| Work instructions |
Return exactly those lines of the material below that fall between the line holding "have hnd : (seen ++ [v]).Nodup := by" and the line holding "have : noAdjDup", inclusive.

| Supplied records |
********************

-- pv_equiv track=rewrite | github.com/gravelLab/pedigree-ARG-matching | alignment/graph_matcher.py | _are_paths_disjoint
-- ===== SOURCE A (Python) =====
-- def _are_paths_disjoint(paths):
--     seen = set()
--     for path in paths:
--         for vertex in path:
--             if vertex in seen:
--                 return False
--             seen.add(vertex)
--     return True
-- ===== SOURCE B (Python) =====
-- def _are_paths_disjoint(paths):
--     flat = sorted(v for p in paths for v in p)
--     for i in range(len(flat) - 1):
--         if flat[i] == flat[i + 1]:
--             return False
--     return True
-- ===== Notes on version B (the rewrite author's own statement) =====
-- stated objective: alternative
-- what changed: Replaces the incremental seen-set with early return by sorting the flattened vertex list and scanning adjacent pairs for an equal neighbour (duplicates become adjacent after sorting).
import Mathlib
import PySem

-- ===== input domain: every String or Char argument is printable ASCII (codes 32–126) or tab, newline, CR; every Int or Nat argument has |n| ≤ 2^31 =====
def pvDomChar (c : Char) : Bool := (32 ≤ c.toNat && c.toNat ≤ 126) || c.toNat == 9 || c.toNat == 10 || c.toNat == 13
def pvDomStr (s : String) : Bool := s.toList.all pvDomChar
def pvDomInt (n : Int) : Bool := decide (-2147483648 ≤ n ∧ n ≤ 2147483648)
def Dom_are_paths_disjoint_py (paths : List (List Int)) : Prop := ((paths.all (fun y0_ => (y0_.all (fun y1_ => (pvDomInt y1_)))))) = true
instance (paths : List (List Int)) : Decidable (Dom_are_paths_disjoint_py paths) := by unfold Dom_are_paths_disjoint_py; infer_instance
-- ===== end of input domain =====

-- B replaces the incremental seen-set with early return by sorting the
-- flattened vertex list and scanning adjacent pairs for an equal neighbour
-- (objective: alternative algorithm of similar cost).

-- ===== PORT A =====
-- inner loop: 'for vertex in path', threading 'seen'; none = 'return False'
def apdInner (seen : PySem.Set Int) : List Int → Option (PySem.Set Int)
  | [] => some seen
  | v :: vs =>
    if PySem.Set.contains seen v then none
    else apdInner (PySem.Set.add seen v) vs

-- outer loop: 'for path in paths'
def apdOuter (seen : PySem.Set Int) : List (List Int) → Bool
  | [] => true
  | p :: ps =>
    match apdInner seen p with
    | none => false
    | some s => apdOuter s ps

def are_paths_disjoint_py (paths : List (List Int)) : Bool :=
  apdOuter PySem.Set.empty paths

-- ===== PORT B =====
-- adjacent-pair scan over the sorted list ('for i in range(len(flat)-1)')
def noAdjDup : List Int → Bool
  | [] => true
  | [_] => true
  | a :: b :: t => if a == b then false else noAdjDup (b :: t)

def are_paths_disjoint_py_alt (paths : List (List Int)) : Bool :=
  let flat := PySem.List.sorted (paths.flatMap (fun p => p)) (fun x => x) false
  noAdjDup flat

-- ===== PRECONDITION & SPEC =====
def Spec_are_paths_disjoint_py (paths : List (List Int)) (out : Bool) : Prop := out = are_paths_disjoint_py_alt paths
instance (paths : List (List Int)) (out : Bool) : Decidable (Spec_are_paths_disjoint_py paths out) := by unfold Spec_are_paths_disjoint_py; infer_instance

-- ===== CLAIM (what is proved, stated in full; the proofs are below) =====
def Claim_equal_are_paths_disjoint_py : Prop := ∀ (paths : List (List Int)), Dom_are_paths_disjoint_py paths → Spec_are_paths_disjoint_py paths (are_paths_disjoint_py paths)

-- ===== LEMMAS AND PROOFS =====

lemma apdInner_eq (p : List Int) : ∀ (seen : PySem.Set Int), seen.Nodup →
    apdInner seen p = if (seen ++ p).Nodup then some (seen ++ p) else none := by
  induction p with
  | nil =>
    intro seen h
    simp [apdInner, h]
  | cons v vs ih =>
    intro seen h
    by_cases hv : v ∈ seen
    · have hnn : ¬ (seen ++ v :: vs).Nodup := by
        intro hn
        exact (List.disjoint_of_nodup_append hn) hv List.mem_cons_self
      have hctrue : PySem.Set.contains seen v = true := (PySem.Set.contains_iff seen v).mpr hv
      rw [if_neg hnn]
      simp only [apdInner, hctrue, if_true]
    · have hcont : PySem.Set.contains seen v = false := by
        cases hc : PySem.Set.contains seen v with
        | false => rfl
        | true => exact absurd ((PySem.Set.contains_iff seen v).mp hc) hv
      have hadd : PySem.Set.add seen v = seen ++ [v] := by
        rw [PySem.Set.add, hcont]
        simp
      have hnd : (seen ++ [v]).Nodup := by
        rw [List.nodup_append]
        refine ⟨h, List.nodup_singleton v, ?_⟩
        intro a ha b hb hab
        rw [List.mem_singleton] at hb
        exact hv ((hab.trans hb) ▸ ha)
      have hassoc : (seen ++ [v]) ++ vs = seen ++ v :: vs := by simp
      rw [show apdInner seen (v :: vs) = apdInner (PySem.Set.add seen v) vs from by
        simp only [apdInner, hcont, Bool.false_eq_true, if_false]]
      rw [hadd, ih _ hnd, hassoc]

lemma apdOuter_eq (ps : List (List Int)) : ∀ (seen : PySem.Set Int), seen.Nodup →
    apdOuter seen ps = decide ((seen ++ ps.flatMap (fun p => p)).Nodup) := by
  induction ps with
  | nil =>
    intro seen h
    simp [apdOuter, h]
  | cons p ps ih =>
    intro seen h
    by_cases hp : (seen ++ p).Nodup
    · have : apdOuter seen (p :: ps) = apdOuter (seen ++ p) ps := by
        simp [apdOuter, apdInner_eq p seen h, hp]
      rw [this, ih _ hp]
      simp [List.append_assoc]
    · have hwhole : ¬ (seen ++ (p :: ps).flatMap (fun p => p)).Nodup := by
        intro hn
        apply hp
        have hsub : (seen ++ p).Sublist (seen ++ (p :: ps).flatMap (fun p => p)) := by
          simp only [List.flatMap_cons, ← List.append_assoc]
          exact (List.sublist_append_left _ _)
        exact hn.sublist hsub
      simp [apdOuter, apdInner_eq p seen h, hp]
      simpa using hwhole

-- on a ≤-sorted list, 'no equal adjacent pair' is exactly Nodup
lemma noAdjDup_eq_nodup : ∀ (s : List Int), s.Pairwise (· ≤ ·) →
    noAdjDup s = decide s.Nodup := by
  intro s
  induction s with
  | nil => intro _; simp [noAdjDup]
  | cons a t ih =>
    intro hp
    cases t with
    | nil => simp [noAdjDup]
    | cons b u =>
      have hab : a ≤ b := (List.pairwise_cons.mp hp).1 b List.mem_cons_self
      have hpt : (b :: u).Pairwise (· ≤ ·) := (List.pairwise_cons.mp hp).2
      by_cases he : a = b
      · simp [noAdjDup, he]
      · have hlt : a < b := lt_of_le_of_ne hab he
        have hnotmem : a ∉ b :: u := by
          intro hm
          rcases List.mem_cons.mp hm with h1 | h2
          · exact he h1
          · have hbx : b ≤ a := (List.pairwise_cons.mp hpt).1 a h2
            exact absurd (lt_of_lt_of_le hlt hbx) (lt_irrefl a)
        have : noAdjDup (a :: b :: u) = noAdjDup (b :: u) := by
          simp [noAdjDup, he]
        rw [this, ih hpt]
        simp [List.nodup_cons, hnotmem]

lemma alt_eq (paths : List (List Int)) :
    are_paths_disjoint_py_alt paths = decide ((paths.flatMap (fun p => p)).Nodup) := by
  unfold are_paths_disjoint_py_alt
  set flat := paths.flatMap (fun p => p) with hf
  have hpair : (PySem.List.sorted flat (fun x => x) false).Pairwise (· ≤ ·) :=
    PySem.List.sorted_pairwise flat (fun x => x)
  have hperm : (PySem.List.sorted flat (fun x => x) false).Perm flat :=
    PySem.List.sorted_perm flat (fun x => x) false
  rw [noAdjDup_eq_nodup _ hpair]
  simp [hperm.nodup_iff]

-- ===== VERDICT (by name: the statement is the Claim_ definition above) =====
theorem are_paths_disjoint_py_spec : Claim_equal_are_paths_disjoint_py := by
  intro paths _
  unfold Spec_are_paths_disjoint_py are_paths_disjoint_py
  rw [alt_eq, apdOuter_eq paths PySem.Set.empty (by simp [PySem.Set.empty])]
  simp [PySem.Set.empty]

********************

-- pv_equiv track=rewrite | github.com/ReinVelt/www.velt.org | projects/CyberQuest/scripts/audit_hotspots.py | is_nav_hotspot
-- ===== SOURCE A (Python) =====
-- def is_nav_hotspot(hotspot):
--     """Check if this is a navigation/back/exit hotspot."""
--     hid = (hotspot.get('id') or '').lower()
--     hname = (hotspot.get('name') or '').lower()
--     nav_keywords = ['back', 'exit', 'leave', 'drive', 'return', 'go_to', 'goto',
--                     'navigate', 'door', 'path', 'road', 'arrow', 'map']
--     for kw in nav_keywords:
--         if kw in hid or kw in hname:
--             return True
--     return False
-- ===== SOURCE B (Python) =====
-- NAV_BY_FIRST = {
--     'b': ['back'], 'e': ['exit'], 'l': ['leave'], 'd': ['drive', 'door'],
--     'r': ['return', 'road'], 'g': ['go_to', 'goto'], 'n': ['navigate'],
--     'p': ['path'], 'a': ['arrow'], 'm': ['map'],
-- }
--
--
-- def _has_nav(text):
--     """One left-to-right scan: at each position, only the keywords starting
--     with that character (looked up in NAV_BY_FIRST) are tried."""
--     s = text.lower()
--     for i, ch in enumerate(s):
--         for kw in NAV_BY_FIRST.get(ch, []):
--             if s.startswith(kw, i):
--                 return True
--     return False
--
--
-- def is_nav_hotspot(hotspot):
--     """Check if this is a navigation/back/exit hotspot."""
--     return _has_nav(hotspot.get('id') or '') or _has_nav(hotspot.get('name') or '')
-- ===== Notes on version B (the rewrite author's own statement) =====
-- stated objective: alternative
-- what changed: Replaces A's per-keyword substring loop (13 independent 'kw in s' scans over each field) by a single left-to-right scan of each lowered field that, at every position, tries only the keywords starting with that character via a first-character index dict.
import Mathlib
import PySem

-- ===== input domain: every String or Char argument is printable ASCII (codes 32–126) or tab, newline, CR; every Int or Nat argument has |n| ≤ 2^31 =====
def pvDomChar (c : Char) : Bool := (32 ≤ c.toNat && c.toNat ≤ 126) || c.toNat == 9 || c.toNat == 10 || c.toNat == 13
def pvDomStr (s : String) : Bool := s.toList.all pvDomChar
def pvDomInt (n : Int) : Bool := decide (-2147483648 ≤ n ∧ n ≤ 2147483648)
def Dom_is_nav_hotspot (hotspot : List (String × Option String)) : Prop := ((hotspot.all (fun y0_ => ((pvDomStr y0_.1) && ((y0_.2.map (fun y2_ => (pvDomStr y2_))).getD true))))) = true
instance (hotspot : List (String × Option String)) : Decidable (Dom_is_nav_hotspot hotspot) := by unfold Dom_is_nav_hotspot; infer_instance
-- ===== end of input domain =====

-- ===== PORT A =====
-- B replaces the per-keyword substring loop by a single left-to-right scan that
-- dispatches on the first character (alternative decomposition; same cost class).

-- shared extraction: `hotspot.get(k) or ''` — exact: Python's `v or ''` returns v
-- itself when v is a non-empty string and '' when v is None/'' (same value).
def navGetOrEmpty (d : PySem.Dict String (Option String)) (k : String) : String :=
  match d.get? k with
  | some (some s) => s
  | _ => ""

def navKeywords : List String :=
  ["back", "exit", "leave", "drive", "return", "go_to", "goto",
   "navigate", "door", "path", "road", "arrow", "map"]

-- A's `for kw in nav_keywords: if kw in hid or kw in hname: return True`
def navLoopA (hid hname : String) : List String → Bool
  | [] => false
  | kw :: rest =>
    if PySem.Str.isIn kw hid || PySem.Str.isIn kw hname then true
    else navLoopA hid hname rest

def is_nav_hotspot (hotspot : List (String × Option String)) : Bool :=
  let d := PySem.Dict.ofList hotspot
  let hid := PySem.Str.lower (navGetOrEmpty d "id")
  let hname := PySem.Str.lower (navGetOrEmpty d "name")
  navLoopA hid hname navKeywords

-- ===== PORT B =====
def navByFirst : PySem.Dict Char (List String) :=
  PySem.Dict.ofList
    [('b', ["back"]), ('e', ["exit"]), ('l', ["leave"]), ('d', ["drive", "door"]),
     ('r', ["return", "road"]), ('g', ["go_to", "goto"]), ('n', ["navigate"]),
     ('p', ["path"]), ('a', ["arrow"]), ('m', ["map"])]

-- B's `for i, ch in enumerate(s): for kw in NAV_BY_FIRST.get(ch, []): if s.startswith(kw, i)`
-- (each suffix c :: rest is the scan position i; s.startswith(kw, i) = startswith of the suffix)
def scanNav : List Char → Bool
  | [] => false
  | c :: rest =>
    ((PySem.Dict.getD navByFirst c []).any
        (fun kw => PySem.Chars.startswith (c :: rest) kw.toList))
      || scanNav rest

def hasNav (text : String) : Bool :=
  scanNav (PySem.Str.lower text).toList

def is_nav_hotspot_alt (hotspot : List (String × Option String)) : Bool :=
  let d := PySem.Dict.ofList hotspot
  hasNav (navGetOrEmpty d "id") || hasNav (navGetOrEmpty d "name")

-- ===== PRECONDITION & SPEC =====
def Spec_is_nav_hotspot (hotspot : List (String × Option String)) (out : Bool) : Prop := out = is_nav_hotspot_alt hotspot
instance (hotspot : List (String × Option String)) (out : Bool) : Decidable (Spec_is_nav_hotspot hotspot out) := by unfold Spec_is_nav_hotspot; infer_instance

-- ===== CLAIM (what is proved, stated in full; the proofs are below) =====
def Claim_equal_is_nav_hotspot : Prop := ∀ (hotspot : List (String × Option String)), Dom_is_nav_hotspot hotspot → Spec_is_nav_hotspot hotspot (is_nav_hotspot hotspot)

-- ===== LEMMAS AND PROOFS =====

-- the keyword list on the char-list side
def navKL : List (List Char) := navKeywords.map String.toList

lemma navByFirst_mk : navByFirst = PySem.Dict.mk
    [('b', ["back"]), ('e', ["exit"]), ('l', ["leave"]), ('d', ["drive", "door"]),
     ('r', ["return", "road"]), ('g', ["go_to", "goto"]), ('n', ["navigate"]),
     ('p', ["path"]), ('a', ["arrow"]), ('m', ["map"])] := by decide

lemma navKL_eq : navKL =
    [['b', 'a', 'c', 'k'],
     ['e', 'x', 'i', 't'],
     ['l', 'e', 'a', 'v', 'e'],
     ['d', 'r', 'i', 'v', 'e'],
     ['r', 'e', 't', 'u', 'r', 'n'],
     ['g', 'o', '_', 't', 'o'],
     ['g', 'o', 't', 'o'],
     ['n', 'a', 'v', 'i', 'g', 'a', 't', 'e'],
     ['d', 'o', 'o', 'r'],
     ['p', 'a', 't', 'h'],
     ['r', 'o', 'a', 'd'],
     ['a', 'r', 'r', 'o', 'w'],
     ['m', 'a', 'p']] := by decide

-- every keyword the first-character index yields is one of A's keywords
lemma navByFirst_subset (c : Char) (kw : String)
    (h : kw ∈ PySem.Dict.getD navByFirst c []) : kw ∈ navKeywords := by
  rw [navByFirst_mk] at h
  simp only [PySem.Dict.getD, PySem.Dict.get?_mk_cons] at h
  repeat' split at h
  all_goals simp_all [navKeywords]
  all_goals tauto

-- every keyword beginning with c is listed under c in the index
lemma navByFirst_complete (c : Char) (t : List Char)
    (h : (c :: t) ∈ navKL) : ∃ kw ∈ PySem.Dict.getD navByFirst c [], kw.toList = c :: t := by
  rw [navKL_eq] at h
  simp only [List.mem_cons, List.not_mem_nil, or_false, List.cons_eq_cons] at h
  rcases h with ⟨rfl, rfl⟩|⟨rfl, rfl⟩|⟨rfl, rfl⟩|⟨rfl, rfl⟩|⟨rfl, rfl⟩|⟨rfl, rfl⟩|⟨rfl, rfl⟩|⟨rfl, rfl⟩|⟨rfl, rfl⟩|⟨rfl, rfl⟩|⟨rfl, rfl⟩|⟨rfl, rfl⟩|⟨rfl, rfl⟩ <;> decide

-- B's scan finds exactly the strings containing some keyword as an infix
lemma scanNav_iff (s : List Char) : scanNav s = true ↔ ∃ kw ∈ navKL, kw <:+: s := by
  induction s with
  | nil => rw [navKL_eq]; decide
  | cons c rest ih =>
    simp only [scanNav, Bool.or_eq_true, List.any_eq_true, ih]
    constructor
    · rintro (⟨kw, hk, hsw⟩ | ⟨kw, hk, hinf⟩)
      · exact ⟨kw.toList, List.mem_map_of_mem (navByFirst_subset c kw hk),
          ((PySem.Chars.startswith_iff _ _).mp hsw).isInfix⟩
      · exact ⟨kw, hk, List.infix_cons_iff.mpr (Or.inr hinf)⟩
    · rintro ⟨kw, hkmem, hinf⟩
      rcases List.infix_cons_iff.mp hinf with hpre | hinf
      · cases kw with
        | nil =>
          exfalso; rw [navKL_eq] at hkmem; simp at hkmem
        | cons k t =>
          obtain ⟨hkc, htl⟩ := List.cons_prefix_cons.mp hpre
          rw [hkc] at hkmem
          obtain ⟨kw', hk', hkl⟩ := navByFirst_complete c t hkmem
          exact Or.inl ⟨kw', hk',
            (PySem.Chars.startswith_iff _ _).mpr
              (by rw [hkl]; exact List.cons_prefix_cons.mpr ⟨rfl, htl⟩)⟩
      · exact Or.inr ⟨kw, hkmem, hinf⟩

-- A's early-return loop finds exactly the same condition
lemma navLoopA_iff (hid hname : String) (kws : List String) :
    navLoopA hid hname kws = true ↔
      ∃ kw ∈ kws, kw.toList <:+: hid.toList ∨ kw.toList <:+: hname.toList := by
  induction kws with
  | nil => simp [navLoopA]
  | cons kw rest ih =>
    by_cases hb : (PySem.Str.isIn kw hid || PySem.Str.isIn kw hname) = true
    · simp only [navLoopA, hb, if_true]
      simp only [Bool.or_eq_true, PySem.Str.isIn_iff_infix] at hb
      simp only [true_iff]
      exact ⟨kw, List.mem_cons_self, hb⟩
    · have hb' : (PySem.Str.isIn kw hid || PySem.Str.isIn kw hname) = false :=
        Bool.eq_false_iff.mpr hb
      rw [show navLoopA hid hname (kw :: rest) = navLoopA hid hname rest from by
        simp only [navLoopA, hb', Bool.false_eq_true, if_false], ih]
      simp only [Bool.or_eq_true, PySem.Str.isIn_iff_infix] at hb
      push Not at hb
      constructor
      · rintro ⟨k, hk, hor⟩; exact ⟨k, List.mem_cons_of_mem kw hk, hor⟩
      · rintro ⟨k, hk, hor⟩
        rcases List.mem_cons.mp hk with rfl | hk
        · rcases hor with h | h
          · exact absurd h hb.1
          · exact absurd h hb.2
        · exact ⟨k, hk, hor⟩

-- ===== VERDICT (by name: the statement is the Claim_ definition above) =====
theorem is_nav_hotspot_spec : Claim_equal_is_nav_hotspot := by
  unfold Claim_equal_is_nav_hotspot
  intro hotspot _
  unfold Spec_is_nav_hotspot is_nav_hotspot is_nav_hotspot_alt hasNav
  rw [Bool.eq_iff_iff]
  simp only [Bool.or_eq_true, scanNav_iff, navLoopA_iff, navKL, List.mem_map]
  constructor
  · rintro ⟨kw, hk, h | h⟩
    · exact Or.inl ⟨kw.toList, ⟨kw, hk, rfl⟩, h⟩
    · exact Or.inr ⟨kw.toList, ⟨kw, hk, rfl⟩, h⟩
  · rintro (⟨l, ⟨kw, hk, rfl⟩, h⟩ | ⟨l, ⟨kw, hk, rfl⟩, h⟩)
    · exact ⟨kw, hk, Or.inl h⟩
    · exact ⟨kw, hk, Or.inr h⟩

********************

| Solution for this exercise |
      have hnd : (seen ++ [v]).Nodup := by
        rw [List.nodup_append]
        refine ⟨h, List.nodup_singleton v, ?_⟩
        intro a ha b hb hab
        rw [List.mem_singleton] at hb
        exact hv ((hab.trans hb) ▸ ha)
      have hassoc : (seen ++ [v]) ++ vs = seen ++ v :: vs := by simp
      rw [show apdInner seen (v :: vs) = apdInner (PySem.Set.add seen v) vs from by
        simp only [apdInner, hcont, Bool.false_eq_true, if_false]]
      rw [hadd, ih _ hnd, hassoc]

lemma apdOuter_eq (ps : List (List Int)) : ∀ (seen : PySem.Set Int), seen.Nodup →
    apdOuter seen ps = decide ((seen ++ ps.flatMap (fun p => p)).Nodup) := by
  induction ps with
  | nil =>
    intro seen h
    simp [apdOuter, h]
  | cons p ps ih =>
    intro seen h
    by_cases hp : (seen ++ p).Nodup
    · have : apdOuter seen (p :: ps) = apdOuter (seen ++ p) ps := by
        simp [apdOuter, apdInner_eq p seen h, hp]
      rw [this, ih _ hp]
      simp [List.append_assoc]
    · have hwhole : ¬ (seen ++ (p :: ps).flatMap (fun p => p)).Nodup := by
        intro hn
        apply hp
        have hsub : (seen ++ p).Sublist (seen ++ (p :: ps).flatMap (fun p => p)) := by
          simp only [List.flatMap_cons, ← List.append_assoc]
          exact (List.sublist_append_left _ _)
        exact hn.sublist hsub
      simp [apdOuter, apdInner_eq p seen h, hp]
      simpa using hwhole

-- on a ≤-sorted list, 'no equal adjacent pair' is exactly Nodup
lemma noAdjDup_eq_nodup : ∀ (s : List Int), s.Pairwise (· ≤ ·) →
    noAdjDup s = decide s.Nodup := by
  intro s
  induction s with
  | nil => intro _; simp [noAdjDup]
  | cons a t ih =>
    intro hp
    cases t with
    | nil => simp [noAdjDup]
    | cons b u =>
      have hab : a ≤ b := (List.pairwise_cons.mp hp).1 b List.mem_cons_self
      have hpt : (b :: u).Pairwise (· ≤ ·) := (List.pairwise_cons.mp hp).2
      by_cases he : a = b
      · simp [noAdjDup, he]
      · have hlt : a < b := lt_of_le_of_ne hab he
        have hnotmem : a ∉ b :: u := by
          intro hm
          rcases List.mem_cons.mp hm with h1 | h2
          · exact he h1
          · have hbx : b ≤ a := (List.pairwise_cons.mp hpt).1 a h2
            exact absurd (lt_of_lt_of_le hlt hbx) (lt_irrefl a)
        have : noAdjDup (a :: b :: u) = noAdjDup (b :: u) := by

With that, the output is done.